PROBLEM STATEMENT: Your response must be made up of each line in the data below that contains the string "value".

PROVIDED DATA:
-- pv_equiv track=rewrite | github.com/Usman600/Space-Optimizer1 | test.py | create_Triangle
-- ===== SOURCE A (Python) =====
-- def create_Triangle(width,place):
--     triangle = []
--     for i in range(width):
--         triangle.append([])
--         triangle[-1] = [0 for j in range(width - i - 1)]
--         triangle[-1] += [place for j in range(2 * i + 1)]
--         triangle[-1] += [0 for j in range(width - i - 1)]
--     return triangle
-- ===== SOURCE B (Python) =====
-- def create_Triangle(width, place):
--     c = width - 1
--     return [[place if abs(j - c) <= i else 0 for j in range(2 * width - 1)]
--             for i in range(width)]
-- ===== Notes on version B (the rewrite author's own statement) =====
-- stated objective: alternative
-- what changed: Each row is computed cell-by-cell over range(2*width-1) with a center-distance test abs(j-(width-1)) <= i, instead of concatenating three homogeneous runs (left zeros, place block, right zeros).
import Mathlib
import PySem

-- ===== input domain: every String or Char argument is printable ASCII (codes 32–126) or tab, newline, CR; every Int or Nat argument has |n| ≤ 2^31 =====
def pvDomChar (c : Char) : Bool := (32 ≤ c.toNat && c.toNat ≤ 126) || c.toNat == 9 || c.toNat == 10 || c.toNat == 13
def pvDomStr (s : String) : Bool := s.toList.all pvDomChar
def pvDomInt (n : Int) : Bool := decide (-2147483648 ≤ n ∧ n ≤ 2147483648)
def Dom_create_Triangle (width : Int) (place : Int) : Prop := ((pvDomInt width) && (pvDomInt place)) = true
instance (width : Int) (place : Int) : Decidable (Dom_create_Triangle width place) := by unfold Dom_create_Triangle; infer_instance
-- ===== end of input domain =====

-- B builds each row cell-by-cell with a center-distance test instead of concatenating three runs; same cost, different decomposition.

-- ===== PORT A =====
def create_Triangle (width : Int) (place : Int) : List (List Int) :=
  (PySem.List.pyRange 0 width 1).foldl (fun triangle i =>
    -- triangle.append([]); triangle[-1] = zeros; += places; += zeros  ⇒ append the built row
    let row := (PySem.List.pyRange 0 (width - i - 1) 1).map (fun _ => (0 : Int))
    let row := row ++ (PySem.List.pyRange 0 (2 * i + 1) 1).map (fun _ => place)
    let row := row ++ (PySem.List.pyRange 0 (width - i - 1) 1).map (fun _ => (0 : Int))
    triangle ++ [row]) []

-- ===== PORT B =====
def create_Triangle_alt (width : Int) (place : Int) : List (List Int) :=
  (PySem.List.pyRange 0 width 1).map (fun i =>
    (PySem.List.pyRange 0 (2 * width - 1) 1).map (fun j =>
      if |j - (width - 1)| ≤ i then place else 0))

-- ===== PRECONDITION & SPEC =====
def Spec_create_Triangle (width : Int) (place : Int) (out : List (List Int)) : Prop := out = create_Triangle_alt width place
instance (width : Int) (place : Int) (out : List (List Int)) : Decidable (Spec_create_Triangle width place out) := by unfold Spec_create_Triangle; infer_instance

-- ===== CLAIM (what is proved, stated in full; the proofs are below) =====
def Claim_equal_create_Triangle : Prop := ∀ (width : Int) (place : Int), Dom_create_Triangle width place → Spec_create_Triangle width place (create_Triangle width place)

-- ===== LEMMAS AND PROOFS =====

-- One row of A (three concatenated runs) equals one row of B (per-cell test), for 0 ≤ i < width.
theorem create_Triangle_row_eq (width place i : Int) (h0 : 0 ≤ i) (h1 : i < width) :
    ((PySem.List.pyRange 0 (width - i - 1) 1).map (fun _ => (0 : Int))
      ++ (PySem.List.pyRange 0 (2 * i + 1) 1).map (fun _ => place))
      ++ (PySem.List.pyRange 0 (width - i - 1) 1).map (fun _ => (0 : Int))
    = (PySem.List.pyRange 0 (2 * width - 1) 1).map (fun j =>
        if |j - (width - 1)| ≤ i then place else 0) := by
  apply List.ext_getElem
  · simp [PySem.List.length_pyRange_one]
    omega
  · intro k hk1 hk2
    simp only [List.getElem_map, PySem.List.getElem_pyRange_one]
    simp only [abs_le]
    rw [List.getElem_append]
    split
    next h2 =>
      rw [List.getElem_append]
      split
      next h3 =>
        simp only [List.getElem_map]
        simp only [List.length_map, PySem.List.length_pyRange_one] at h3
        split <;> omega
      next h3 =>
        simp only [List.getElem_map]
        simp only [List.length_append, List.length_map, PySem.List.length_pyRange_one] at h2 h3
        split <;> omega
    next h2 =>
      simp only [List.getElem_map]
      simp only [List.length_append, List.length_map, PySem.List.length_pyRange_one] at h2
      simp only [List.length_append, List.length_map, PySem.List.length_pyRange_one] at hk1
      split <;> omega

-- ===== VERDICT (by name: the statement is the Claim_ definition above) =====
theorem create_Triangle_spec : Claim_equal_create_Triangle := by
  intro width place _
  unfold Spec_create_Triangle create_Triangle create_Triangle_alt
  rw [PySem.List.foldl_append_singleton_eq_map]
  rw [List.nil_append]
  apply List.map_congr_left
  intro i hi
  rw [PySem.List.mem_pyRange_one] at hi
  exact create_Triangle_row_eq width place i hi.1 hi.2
==
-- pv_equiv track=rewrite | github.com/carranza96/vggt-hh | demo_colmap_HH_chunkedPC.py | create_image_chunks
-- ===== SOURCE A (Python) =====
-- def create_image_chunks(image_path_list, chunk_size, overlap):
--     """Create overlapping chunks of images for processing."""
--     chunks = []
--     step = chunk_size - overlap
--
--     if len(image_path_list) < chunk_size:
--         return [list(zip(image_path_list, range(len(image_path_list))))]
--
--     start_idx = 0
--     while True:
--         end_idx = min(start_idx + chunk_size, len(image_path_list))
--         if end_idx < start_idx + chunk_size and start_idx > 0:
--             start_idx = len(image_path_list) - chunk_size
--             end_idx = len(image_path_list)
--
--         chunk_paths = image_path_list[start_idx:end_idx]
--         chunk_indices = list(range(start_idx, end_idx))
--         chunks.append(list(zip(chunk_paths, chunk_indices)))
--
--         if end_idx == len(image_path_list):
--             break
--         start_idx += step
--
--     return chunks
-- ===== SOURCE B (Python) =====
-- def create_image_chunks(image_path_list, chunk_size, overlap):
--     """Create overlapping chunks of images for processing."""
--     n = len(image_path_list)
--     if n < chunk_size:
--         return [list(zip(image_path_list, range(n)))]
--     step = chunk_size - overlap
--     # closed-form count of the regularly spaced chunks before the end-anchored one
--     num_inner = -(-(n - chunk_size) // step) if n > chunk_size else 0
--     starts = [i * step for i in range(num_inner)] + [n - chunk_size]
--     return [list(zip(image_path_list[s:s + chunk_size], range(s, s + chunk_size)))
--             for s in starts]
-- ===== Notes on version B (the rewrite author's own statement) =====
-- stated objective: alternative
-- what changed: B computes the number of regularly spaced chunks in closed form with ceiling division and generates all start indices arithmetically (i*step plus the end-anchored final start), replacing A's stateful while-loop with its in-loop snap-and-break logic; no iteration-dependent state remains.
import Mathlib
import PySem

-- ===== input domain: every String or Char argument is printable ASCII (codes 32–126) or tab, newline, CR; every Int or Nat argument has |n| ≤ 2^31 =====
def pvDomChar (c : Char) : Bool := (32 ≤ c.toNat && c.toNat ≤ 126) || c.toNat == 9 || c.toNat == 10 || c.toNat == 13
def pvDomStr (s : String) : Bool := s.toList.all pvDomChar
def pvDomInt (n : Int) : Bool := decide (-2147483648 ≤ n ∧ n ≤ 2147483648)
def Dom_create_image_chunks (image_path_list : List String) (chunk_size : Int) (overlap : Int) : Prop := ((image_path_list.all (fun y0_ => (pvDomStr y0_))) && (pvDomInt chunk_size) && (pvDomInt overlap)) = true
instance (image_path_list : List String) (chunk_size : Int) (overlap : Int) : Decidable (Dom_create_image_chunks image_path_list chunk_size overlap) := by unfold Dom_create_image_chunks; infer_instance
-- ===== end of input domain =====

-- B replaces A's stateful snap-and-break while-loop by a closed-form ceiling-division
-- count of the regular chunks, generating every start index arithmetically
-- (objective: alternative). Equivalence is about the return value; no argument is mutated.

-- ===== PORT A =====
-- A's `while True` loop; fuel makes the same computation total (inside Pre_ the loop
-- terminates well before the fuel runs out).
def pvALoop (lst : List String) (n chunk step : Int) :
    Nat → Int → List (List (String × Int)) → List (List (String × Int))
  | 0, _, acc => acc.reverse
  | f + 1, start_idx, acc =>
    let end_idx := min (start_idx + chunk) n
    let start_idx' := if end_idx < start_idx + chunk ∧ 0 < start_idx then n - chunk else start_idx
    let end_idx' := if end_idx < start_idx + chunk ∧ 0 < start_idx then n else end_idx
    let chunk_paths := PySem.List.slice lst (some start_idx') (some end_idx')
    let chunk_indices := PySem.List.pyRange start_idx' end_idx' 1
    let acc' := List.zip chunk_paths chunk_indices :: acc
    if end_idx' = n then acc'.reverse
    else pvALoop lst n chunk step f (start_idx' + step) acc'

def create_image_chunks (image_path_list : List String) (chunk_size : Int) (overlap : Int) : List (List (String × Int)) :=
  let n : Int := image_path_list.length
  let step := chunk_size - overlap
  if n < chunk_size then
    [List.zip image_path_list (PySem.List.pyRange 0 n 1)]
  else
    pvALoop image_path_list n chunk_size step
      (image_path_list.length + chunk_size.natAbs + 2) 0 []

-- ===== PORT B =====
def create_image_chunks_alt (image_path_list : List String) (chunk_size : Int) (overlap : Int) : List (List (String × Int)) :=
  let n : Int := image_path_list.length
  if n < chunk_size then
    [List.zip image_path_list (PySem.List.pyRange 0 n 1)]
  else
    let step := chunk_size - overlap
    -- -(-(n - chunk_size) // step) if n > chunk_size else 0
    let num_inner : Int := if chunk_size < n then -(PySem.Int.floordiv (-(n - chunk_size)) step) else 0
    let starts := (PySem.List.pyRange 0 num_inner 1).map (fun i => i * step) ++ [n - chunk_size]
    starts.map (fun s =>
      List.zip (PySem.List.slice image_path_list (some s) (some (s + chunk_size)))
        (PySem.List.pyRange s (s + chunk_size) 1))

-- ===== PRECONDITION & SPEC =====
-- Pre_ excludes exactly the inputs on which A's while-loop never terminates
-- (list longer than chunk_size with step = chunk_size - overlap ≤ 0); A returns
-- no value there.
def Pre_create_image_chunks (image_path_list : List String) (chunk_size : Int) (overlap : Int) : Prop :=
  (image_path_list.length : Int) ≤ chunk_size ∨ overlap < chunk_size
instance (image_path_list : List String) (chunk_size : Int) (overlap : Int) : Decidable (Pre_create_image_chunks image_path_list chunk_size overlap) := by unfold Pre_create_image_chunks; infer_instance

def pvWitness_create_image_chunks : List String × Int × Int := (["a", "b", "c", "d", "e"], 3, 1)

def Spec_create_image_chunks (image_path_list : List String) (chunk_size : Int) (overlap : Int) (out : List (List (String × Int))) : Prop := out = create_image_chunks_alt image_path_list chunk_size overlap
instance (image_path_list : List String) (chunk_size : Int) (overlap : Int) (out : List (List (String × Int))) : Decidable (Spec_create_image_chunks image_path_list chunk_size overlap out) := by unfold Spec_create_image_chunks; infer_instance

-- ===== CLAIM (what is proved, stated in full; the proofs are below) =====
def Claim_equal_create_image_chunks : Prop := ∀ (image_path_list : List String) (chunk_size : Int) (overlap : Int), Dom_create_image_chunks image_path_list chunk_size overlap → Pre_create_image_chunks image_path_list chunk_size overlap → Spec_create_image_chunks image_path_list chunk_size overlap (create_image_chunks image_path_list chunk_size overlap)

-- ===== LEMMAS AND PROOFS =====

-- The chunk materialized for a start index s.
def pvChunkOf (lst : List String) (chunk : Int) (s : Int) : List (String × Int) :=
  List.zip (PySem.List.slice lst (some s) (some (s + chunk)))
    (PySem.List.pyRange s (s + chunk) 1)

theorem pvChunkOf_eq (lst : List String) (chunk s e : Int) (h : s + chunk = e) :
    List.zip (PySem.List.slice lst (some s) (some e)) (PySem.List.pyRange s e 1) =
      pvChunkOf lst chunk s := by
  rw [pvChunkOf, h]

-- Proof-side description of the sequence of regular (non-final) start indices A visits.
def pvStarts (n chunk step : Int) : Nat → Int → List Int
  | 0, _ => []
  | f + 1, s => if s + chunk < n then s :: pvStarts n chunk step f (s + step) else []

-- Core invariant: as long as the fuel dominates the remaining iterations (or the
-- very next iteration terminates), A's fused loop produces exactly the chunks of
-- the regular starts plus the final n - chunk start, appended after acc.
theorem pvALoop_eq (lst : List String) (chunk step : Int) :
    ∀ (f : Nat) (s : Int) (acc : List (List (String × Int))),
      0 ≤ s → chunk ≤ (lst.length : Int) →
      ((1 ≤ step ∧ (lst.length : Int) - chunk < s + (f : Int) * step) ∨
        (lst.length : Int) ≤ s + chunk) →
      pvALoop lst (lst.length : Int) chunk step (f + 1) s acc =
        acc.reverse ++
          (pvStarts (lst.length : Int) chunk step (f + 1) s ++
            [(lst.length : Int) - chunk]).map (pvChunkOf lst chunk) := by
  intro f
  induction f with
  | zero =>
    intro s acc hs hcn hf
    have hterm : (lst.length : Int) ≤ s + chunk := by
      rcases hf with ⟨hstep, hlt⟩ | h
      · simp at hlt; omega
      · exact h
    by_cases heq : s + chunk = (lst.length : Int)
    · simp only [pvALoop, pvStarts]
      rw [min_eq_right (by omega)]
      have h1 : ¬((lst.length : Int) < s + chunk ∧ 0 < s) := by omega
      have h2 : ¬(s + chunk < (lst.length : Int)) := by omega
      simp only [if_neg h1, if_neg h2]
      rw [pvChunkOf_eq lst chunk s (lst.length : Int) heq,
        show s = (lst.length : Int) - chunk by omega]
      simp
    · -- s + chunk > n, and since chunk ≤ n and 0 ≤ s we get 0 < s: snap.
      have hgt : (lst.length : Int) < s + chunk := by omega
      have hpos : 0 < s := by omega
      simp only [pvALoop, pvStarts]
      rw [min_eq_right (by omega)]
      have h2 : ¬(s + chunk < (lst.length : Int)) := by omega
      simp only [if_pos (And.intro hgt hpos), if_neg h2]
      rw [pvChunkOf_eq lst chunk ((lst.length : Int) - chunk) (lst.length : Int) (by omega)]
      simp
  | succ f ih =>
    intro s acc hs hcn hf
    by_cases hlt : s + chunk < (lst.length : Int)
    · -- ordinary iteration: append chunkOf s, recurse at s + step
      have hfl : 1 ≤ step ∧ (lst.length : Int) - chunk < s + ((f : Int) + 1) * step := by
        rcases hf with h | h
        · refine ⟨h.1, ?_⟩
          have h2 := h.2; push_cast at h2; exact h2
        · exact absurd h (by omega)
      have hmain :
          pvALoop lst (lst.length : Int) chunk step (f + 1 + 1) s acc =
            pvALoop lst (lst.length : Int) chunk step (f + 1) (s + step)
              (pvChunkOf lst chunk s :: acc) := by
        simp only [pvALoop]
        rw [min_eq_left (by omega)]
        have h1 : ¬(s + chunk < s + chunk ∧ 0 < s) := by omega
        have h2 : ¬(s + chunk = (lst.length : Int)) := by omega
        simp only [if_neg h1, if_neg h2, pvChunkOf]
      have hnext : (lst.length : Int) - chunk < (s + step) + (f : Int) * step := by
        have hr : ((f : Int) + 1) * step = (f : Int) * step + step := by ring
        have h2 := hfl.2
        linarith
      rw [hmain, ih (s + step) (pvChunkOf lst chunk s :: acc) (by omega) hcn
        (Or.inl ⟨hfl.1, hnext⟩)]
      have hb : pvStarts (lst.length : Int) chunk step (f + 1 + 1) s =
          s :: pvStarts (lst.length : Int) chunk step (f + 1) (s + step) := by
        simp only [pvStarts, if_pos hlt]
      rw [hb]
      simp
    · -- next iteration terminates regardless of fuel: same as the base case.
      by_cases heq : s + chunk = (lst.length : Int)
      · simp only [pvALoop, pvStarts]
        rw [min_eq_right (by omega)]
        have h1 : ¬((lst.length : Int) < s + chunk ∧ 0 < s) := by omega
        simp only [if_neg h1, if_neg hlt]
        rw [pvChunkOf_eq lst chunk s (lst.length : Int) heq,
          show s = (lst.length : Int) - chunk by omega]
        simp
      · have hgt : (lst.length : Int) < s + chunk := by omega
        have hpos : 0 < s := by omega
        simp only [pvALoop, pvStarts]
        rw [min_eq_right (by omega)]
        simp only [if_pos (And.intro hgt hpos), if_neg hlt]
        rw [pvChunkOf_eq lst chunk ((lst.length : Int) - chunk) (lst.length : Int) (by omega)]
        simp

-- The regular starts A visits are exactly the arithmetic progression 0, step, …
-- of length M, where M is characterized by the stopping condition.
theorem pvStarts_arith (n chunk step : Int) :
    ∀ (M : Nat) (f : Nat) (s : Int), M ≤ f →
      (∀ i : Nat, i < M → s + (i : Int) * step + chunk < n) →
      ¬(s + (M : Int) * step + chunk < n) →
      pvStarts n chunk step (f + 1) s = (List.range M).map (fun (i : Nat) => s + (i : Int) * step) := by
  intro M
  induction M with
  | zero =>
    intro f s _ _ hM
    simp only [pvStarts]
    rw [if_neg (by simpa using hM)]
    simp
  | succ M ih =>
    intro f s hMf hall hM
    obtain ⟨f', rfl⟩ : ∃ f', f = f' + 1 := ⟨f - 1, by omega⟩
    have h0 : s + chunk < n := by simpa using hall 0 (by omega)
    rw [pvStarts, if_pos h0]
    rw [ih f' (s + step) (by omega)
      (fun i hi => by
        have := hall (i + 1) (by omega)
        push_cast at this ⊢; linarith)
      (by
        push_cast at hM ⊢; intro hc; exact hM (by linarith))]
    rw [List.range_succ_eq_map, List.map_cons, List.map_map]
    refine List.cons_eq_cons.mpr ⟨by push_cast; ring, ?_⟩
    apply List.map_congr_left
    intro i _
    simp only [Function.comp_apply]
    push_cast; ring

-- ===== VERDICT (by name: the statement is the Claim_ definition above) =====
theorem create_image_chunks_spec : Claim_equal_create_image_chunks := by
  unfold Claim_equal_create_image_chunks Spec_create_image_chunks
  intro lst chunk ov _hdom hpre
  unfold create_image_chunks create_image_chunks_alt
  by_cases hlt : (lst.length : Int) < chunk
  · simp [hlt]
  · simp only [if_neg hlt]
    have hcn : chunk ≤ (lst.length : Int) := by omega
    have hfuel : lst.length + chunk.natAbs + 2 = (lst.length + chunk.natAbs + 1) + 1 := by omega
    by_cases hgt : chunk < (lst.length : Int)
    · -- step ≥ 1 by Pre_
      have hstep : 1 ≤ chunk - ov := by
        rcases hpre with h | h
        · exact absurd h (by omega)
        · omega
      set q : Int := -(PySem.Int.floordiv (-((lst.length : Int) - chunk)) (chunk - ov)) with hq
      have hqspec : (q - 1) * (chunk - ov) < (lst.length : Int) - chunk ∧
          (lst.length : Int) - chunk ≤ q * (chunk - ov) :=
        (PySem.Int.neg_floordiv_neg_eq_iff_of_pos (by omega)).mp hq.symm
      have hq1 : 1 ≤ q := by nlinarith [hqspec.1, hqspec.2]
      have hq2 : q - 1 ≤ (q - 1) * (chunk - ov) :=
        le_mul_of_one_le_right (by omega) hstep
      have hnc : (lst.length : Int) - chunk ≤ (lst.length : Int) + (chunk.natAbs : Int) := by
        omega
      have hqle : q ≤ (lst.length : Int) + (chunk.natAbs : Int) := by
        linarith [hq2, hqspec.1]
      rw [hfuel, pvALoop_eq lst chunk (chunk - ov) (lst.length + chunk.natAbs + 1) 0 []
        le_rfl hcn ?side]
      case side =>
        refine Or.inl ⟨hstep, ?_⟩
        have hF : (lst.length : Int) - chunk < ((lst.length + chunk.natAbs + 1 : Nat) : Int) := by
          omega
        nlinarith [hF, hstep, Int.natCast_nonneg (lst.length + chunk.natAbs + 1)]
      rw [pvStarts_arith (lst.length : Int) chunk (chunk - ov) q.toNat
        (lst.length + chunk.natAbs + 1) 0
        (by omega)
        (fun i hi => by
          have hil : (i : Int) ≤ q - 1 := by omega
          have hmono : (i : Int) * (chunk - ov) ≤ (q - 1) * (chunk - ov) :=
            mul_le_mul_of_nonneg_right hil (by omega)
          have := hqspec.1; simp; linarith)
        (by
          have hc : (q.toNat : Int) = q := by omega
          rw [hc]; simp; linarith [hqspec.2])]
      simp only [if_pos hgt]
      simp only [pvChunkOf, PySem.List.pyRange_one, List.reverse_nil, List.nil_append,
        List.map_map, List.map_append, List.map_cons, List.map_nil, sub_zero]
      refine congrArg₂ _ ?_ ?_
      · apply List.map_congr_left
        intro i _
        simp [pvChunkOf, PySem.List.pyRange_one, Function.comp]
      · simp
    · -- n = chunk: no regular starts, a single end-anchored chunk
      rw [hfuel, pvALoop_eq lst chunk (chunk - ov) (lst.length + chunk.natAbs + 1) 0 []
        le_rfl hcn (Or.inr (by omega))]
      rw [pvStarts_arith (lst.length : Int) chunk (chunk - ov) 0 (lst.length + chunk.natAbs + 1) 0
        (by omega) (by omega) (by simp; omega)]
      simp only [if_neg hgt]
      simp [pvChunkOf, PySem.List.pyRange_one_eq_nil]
---
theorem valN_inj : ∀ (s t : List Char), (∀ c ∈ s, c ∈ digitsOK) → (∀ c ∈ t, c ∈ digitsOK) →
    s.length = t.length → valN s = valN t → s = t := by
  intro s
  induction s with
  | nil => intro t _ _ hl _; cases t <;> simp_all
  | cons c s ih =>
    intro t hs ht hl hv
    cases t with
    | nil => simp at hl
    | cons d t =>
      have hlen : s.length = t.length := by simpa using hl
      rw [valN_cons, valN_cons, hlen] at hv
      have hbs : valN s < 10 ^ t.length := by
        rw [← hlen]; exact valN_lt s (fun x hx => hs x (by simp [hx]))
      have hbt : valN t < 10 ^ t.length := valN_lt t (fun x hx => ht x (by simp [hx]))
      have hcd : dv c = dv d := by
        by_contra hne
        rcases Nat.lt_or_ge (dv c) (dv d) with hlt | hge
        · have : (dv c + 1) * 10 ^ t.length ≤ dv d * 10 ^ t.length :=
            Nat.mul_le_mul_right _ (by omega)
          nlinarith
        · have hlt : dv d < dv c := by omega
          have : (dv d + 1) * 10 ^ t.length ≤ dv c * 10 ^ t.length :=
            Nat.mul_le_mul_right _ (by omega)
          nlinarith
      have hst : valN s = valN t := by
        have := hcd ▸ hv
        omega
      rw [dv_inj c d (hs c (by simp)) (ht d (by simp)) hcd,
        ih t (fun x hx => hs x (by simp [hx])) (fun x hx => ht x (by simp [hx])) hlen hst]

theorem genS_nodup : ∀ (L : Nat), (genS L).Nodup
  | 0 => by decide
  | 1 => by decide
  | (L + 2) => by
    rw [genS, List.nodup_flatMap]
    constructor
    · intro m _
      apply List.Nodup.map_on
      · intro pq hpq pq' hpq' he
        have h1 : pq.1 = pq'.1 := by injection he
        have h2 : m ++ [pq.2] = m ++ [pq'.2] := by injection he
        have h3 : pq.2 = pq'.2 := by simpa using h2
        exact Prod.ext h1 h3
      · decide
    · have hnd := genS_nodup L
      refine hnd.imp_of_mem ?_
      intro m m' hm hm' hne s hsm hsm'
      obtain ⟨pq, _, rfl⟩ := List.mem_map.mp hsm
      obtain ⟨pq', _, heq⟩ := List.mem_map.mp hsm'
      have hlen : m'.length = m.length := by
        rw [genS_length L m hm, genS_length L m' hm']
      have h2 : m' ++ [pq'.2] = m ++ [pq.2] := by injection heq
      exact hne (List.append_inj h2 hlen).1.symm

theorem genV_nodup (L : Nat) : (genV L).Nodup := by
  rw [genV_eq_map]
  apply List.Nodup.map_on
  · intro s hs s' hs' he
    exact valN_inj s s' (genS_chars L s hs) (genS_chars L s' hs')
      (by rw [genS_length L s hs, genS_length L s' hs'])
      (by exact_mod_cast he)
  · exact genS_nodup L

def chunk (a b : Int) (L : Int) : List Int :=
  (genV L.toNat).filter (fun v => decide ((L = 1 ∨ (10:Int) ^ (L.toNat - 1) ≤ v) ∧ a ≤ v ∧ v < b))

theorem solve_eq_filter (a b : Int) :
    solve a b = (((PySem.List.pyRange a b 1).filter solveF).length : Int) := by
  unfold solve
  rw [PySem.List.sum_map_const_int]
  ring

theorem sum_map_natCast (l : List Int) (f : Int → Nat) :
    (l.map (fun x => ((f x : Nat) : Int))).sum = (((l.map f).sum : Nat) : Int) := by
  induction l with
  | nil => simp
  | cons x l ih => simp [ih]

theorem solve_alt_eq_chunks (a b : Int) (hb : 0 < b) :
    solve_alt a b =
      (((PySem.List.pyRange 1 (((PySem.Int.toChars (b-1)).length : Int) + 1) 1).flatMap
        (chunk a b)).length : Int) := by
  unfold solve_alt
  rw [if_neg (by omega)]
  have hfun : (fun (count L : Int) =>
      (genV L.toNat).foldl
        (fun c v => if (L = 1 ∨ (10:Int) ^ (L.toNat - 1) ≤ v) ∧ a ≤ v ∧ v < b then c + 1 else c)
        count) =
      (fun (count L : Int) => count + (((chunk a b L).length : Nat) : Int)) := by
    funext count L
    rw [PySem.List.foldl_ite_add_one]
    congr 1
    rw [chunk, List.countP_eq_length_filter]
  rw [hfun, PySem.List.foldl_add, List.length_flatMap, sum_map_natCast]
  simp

EXERCISE OUTPUT:
-- (objective: alternative). Equivalence is about the return value; no argument is mutated.
-- no value there.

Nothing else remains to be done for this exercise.